-- pv_equiv track=rewrite | github.com/pride829/Class-NLP | nlp_week7/mapper.py | expander
-- ===== SOURCE A (Python) =====
-- def expander(words):
--     # expander expande the n-word pharse to a 2^n-1 set that contains all kind of combination except the one with all '-'
--     if len(words) == 1:
--         return [[words[0]], ['_']]
--
--     output = []
--     for w in expander(words[1:]):
--         output += [[words[0]] + w]
--         output += [['_'] + w]
--
--     return output
-- ===== SOURCE B (Python) =====
-- def expander(words):
--     n = len(words)
--     output = []
--     for m in range(1 << n):
--         output.append([words[j] if not ((m >> j) & 1) else '_' for j in range(n)])
--     return output
-- ===== Notes on version B (the rewrite author's own statement) =====
-- stated objective: alternative
-- what changed: Replaces the recursion on the tail (interleaving word/underscore in front of each recursive row) by a single flat loop over all 2^n bitmasks, bit j of the mask deciding whether word j is kept or replaced by '_'.
import Mathlib
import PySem

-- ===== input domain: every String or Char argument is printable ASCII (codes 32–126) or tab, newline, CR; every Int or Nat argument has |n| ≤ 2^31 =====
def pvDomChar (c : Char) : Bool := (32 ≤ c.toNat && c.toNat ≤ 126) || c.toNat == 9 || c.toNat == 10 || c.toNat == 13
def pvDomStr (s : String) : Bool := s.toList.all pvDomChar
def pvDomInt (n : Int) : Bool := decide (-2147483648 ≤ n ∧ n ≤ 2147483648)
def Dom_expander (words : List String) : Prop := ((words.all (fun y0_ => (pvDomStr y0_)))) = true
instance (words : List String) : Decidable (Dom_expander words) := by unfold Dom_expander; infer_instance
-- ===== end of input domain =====

-- B replaces A's tail recursion by one flat loop over all 2^n bitmasks (alternative decomposition);
-- return-value equivalence on nonempty lists (A infinitely recurses on []).

-- ===== PORT A =====
-- A: if len==1 return [[w0],['_']]; else fold over expander(tail), appending [w0]+w and ['_']+w.
def expander (words : List String) : List (List String) :=
  match words with
  | [] => []          -- A raises RecursionError here; excluded by Pre_expander
  | [w] => [[w], ["_"]]
  | w :: rest =>
      (expander rest).foldl (fun output r => output ++ [[w] ++ r] ++ [["_"] ++ r]) []

-- ===== PORT B =====
-- B: for m in range(2^n), row j = words[j] if bit j of m is clear else '_'.
def expander_alt (words : List String) : List (List String) :=
  (List.range (2 ^ words.length)).map (fun m =>
    (List.range words.length).map (fun j =>
      if (m >>> j) % 2 = 0 then words.getD j "" else "_"))

-- ===== PRECONDITION & SPEC =====
-- Pre_ excludes only the empty list, on which Python A infinitely recurses (RecursionError).
def Pre_expander (words : List String) : Prop := words ≠ []
instance (words : List String) : Decidable (Pre_expander words) := by unfold Pre_expander; infer_instance
def pvWitness_expander : List String := (["a", "b"])

def Spec_expander (words : List String) (out : List (List String)) : Prop := out = expander_alt words
instance (words : List String) (out : List (List String)) : Decidable (Spec_expander words out) := by unfold Spec_expander; infer_instance

-- ===== CLAIM (what is proved, stated in full; the proofs are below) =====
def Claim_equal_expander : Prop := ∀ (words : List String), Dom_expander words → Pre_expander words → Spec_expander words (expander words)

-- ===== LEMMAS AND PROOFS =====

-- A's foldl builds acc ++ flatMap
theorem expander_foldl (w : String) (l : List (List String)) (acc : List (List String)) :
    l.foldl (fun output r => output ++ [[w] ++ r] ++ [["_"] ++ r]) acc
      = acc ++ l.flatMap (fun r => [w :: r, "_" :: r]) := by
  induction l generalizing acc with
  | nil => simp
  | cons r t ih => simp [List.foldl, ih, List.flatMap]

theorem pvRangeTwoMul (K : ℕ) :
    List.range (2 * K) = (List.range K).flatMap (fun k => [2 * k, 2 * k + 1]) := by
  induction K with
  | zero => simp
  | succ k ih =>
      have h : 2 * (k + 1) = (2 * k + 1) + 1 := by ring
      rw [h, List.range_succ, List.range_succ, List.range_succ, ih]
      simp

theorem shift_even (k j : ℕ) : (2 * k) >>> (j + 1) = k >>> j := by
  simp [Nat.shiftRight_eq_div_pow, pow_succ, Nat.mul_comm (2 ^ j) 2,
    ← Nat.div_div_eq_div_mul, Nat.mul_div_cancel_left _ (by norm_num : (0:ℕ) < 2)]

theorem shift_odd (k j : ℕ) : (2 * k + 1) >>> (j + 1) = k >>> j := by
  have h : (2 * k + 1) / 2 = k := by omega
  simp [Nat.shiftRight_eq_div_pow, pow_succ, Nat.mul_comm (2 ^ j) 2,
    ← Nat.div_div_eq_div_mul, h]

theorem alt_cons (w : String) (rest : List String) :
    expander_alt (w :: rest) = (expander_alt rest).flatMap (fun r => [w :: r, "_" :: r]) := by
  unfold expander_alt
  have hK : (2 : ℕ) ^ (w :: rest).length = 2 * 2 ^ rest.length := by
    simp [pow_succ, Nat.mul_comm]
  rw [hK, pvRangeTwoMul, List.map_flatMap, List.flatMap_map]
  refine List.flatMap_congr (fun k hk => ?_)
  simp only [List.length_cons, List.range_succ_eq_map, List.map_cons, List.map_map,
    List.cons.injEq, and_true]
  refine ⟨⟨?_, ?_⟩, ?_⟩
  · simp
  · simp [Function.comp, shift_even]
  · have h1 : (2 * k + 1) % 2 = 1 := by omega
    simp [h1, shift_odd]

theorem expander_eq_alt (words : List String) (h : words ≠ []) :
    expander words = expander_alt words := by
  induction words with
  | nil => exact absurd rfl h
  | cons w rest ih =>
      match rest with
      | [] =>
          have h2 : List.range 2 = [0, 1] := rfl
          have h1 : List.range 1 = [0] := rfl
          simp [expander, expander_alt, h2, h1]
      | r :: t =>
          rw [alt_cons, ← ih (by simp)]
          show (expander (r :: t)).foldl _ [] = _
          rw [expander_foldl]
          simp

-- ===== VERDICT (by name: the statement is the Claim_ definition above) =====
theorem expander_spec : Claim_equal_expander := by
  intro words _ hpre
  exact expander_eq_alt words hpre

What you need to do — Using only the entries above, output the line with "w :: rest =>", the line with "-- B: for m", and all lines between them, exactly as they stand.

Worked solution —
  | w :: rest =>
      (expander rest).foldl (fun output r => output ++ [[w] ++ r] ++ [["_"] ++ r]) []

-- ===== PORT B =====
-- B: for m in range(2^n), row j = words[j] if bit j of m is clear else '_'.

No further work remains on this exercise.